• **THE TASK**
The lines to copy from the data below are those that hold the string "theorem".

(Stored data)
-- B buckets the bad phrases by character length and scans the token windows with a
-- rolling joined-window length, joining a window only when its length hits a bucket
-- (alternative decomposition; no speed claim). B raises ValueError for n ≤ 0 (outside Pre_).

-- ===== PORT A =====
-- generator _ngrams(text, n), materialised as the list of the yielded strings
def pvNgrams (text : String) (n : Int) : List String :=
  let tokens := PySem.Str.split₀ text
  (PySem.List.pyRange 0 ((tokens.length : Int) - n + 1)).map
    (fun i => PySem.Str.join " " (PySem.List.slice tokens (some i) (some (i + n))))

def doc_is_contaminated (text : String) (bad : List String) (n : Int) : Bool :=
  let tokens := PySem.Str.split₀ text
  if (tokens.length : Int) < n then false
  else (pvNgrams text n).any (fun g => bad.contains g)

-- ===== PORT B =====
-- "wl in by_len and ' '.join(tokens[i:i+n]) in by_len[wl]"
def pvHit (byLen : PySem.Dict Int (PySem.Set String)) (tokens : List String)
    (n : Int) (i : Nat) (wl : Int) : Bool :=
  match byLen.get? wl with
  | none => false
  | some s => s.contains (PySem.Str.join " " (PySem.List.slice tokens (some (i : Int)) (some ((i : Int) + n))))

-- the "while True" loop; fuel = m - n - i counts the windows still ahead
def pvAltLoop (byLen : PySem.Dict Int (PySem.Set String)) (tokens : List String)
    (lens : List Int) (n : Int) : Nat → Nat → Int → Bool
  | 0, i, wl => pvHit byLen tokens n i wl
  | k+1, i, wl =>
    if pvHit byLen tokens n i wl then true
    else pvAltLoop byLen tokens lens n k (i+1)
      (wl + ((PySem.List.pyGet? lens ((i : Int) + n)).getD 0 - (PySem.List.pyGet? lens (i : Int)).getD 0))

def doc_is_contaminated_alt (text : String) (bad : List String) (n : Int) : Bool :=
  if n ≤ 0 then false  -- the Python B raises ValueError here; these inputs are outside Pre_
  else
    let tokens := PySem.Str.split₀ text
    let m := tokens.length
    if (m : Int) < n then false
    else
      let byLen := bad.foldl
        (fun d b => d.modify (PySem.Str.len b) PySem.Set.empty (fun s => s.add b))
        PySem.Dict.empty
      let lens := tokens.map PySem.Str.len
      pvAltLoop byLen tokens lens n (m - n.toNat) 0 ((PySem.List.slice lens none (some n)).sum + n - 1)

-- ===== PRECONDITION & SPEC =====
-- Pre_ excludes n ≤ 0, where A's slice tokens[i:i+n] hits Python's negative-slice
-- wraparound and accidentally matches shorter grams, while B raises ValueError.
def Pre_doc_is_contaminated (text : String) (bad : List String) (n : Int) : Prop := 1 ≤ n
instance (text : String) (bad : List String) (n : Int) : Decidable (Pre_doc_is_contaminated text bad n) := by unfold Pre_doc_is_contaminated; infer_instance

def pvWitness_doc_is_contaminated : String × List String × Int := ("aa bb cc", ["bb cc"], 2)

def Spec_doc_is_contaminated (text : String) (bad : List String) (n : Int) (out : Bool) : Prop := out = doc_is_contaminated_alt text bad n
instance (text : String) (bad : List String) (n : Int) (out : Bool) : Decidable (Spec_doc_is_contaminated text bad n out) := by unfold Spec_doc_is_contaminated; infer_instance

-- ===== CLAIM (what is proved, stated in full; the proofs are below) =====
def Claim_equal_doc_is_contaminated : Prop := ∀ (text : String) (bad : List String) (n : Int), Dom_doc_is_contaminated text bad n → Pre_doc_is_contaminated text bad n → Spec_doc_is_contaminated text bad n (doc_is_contaminated text bad n)

-- ===== LEMMAS AND PROOFS =====

-- the window tokens[j : j+N] and its joined gram
def pvW (tokens : List String) (N j : Nat) : List String := (tokens.drop j).take N
def pvG (tokens : List String) (N j : Nat) : String := PySem.Str.join " " (pvW tokens N j)
-- the rolling window character length numerator
def pvSL (lens : List Int) (N j : Nat) : Int := ((lens.drop j).take N).sum


lemma pvMatchSome (v : PySem.Set String) (g : String) :
    (match some v with | none => false | some s => s.contains g) = v.contains g := rfl

lemma pvAddContains (s : PySem.Set String) (b g : String) :
    (s.add b).contains g = (s.contains g || g == b) := by
  simp only [PySem.Set.add]
  by_cases hb : s.contains b = true
  · rw [if_pos hb]
    by_cases hg : g = b
    · subst hg
      have hg' : g ∈ s := by simpa using hb
      simp [hg']
    · simp [hg]
  · rw [if_neg hb]
    apply Bool.eq_iff_iff.mpr
    simp

lemma pvStep (d : PySem.Dict Int (PySem.Set String)) (b g : String) (k : Int) :
    (match (d.modify (PySem.Str.len b) PySem.Set.empty (fun s => s.add b)).get? k with
     | none => false
     | some s => s.contains g)
    = ((match d.get? k with | none => false | some s => s.contains g)
        || ((g == b) && decide (PySem.Str.len g = k))) := by
  simp only [PySem.Dict.modify]
  have hins := PySem.Dict.get?_insert d (PySem.Str.len b) k
    ((d.getD (PySem.Str.len b) PySem.Set.empty).add b)
  by_cases hk : k = PySem.Str.len b
  · rw [if_pos hk] at hins
    subst hk
    rw [hins, pvMatchSome, pvAddContains, PySem.Dict.getD_eq_get?_getD]
    by_cases hg : g = b
    · subst hg
      simp
    · have hgb : (g == b) = false := by simp [hg]
      rw [hgb, Bool.or_false, Bool.false_and, Bool.or_false]
      cases hd : d.get? (PySem.Str.len b) with
      | none => simp [PySem.Set.empty]
      | some s => simp
  · rw [if_neg hk] at hins
    rw [hins]
    by_cases hg : g = b
    · subst hg
      have hf : decide (PySem.Str.len g = k) = false := by
        rw [decide_eq_false_iff_not]
        intro h
        exact hk h.symm
      rw [hf, Bool.and_false, Bool.or_false]
    · have hgb : (g == b) = false := by simp [hg]
      rw [hgb, Bool.false_and, Bool.or_false]

lemma pvBucketAux (l : List String) (d : PySem.Dict Int (PySem.Set String)) (k : Int) (g : String) :
    (match (l.foldl (fun d b => d.modify (PySem.Str.len b) PySem.Set.empty (fun s => s.add b)) d).get? k with
     | none => false
     | some s => s.contains g)
    = ((match d.get? k with | none => false | some s => s.contains g)
        || (l.contains g && decide (PySem.Str.len g = k))) := by
  induction l generalizing d with
  | nil => simp
  | cons b rest ih =>
    rw [List.foldl_cons, ih, pvStep]
    simp only [List.contains_cons]
    cases h1 : (match d.get? k with | none => false | some s => s.contains g) <;>
      cases h2 : (g == b) <;> cases h3 : rest.contains g <;>
      cases h4 : decide (PySem.Str.len g = k) <;> simp

lemma pvBucket (bad : List String) (k : Int) (g : String) :
    (match (bad.foldl (fun d b => d.modify (PySem.Str.len b) PySem.Set.empty (fun s => s.add b)) PySem.Dict.empty).get? k with
     | none => false
     | some s => s.contains g) = (bad.contains g && decide (PySem.Str.len g = k)) := by
  rw [pvBucketAux]
  simp [PySem.Dict.get?_empty]

lemma pvJoinSpaceLen (ps : List (List Char)) (h : ps ≠ []) :
    (PySem.Chars.join [' '] ps).length + 1 = (ps.map List.length).sum + ps.length := by
  induction ps with
  | nil => simp at h
  | cons p rest ih =>
    cases rest with
    | nil => simp [PySem.Chars.join_singleton]
    | cons q rest' =>
      rw [PySem.Chars.join_cons_cons]
      have hih := ih (List.cons_ne_nil q rest')
      simp only [List.length_append, List.map_cons, List.sum_cons, List.length_cons,
        List.length_nil] at hih ⊢
      omega

lemma pvWindowLen (tokens : List String) (N j : Nat) (hN : 1 ≤ N) (hjm : j + N ≤ tokens.length) :
    (pvW tokens N j).length = N := by
  unfold pvW
  simp only [List.length_take, List.length_drop]
  omega

lemma pvLenG (tokens : List String) (N j : Nat) (hN : 1 ≤ N) (hjm : j + N ≤ tokens.length) :
    PySem.Str.len (pvG tokens N j) = pvSL (tokens.map PySem.Str.len) N j + (N : Int) - 1 := by
  have hc : (pvW tokens N j).length = N := pvWindowLen tokens N j hN hjm
  have hne : (pvW tokens N j).map String.toList ≠ [] := by
    simp only [ne_eq, List.map_eq_nil_iff]
    intro h0
    rw [h0] at hc
    simp at hc
    omega
  have hchars := pvJoinSpaceLen ((pvW tokens N j).map String.toList) hne
  unfold pvG
  rw [PySem.Str.len_eq, PySem.Str.toList_join]
  have hsep : (" " : String).toList = [' '] := rfl
  rw [hsep]
  have hSL : pvSL (tokens.map PySem.Str.len) N j
      = ((((pvW tokens N j).map String.toList).map List.length).sum : Int) := by
    unfold pvSL pvW
    rw [← List.map_drop, ← List.map_take, List.map_map, Nat.cast_list_sum, List.map_map]
    apply congrArg List.sum
    apply List.map_congr_left
    intro s _
    simp [Function.comp, PySem.Str.len_eq]
  rw [hSL]
  have hlen : ((pvW tokens N j).map String.toList).length = N := by
    simpa using hc
  rw [hlen] at hchars
  omega

lemma pvSLstep (lens : List Int) (N j : Nat) (hN : 1 ≤ N) (hjm : j + 1 + N ≤ lens.length) :
    pvSL lens N (j+1) = pvSL lens N j + lens.getD (j+N) 0 - lens.getD j 0 := by
  obtain ⟨K, rfl⟩ : ∃ K, N = K + 1 := ⟨N - 1, by omega⟩
  have hj : j < lens.length := by omega
  have hk : j + 1 + K < lens.length := by omega
  unfold pvSL
  rw [List.drop_eq_getElem_cons hj, List.take_succ_cons, List.sum_cons]
  rw [List.take_succ]
  have h1 : (lens.drop (j+1))[K]? = some lens[j+1+K] := by
    rw [List.getElem?_drop]
    exact List.getElem?_eq_getElem hk
  rw [h1]
  have h2 : lens.getD (j + (K+1)) 0 = lens[j+1+K] := by
    rw [List.getD_eq_getElem?_getD]
    have : j + (K+1) = j + 1 + K := by omega
    rw [this, List.getElem?_eq_getElem hk]
    rfl
  have h3 : lens.getD j 0 = lens[j] := by
    rw [List.getD_eq_getElem?_getD, List.getElem?_eq_getElem hj]
    rfl
  rw [h2, h3]
  simp only [Option.toList_some, List.sum_append, List.sum_cons, List.sum_nil]
  ring

lemma pvSliceW (tokens : List String) (n : Int) (N j : Nat) (hn : (N : Int) = n) :
    PySem.List.slice tokens (some (j : Int)) (some ((j : Int) + n)) = pvW tokens N j := by
  have h1 : (j : Int) + n = ((j + N : Nat) : Int) := by rw [← hn]; push_cast; ring
  rw [h1, PySem.List.slice_natCast]
  unfold pvW
  congr 1
  omega
theorem max_eq (dl : List Int) (hpos : ∀ v ∈ dl, 1 ≤ v) :
    (PySem.List.pyRange 0 (dl.length : Int) 1).foldl (fun m i =>
      if PySem.List.pyGetD dl i 0 > m then PySem.List.pyGetD dl i 0 else m) 0
    = (PySem.List.max? dl (fun v => v)).getD 0 := by
  rw [PySem.List.foldl_pyRange_zero_pyGetD' dl 0 (fun m v => if v > m then v else m) 0]
  have hstep : (fun (m v : Int) => if v > m then v else m) = (fun m v => max m v) := by
    funext m v; split <;> omega
  rw [hstep]
  cases dl with
  | nil => rfl
  | cons x t =>
    rw [PySem.List.max?_id_cons, Option.getD_some, List.foldl_cons]
    have hx : max 0 x = x := by have := hpos x (by simp); omega
    rw [hx]

-- ===== VERDICT (by name: the statement is the Claim_ definition above) =====
theorem podciag_spec : Claim_equal_podciag := by
  intro T _
  unfold Spec_podciag
  simp only [podciag]
  rw [aFold_eq, alt_eq, max_eq _ (fun v hv => one_le_mem_specDl [] T v hv)]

• **TASK OUTPUT**
theorem max_eq (dl : List Int) (hpos : ∀ v ∈ dl, 1 ≤ v) :
theorem podciag_spec : Claim_equal_podciag := by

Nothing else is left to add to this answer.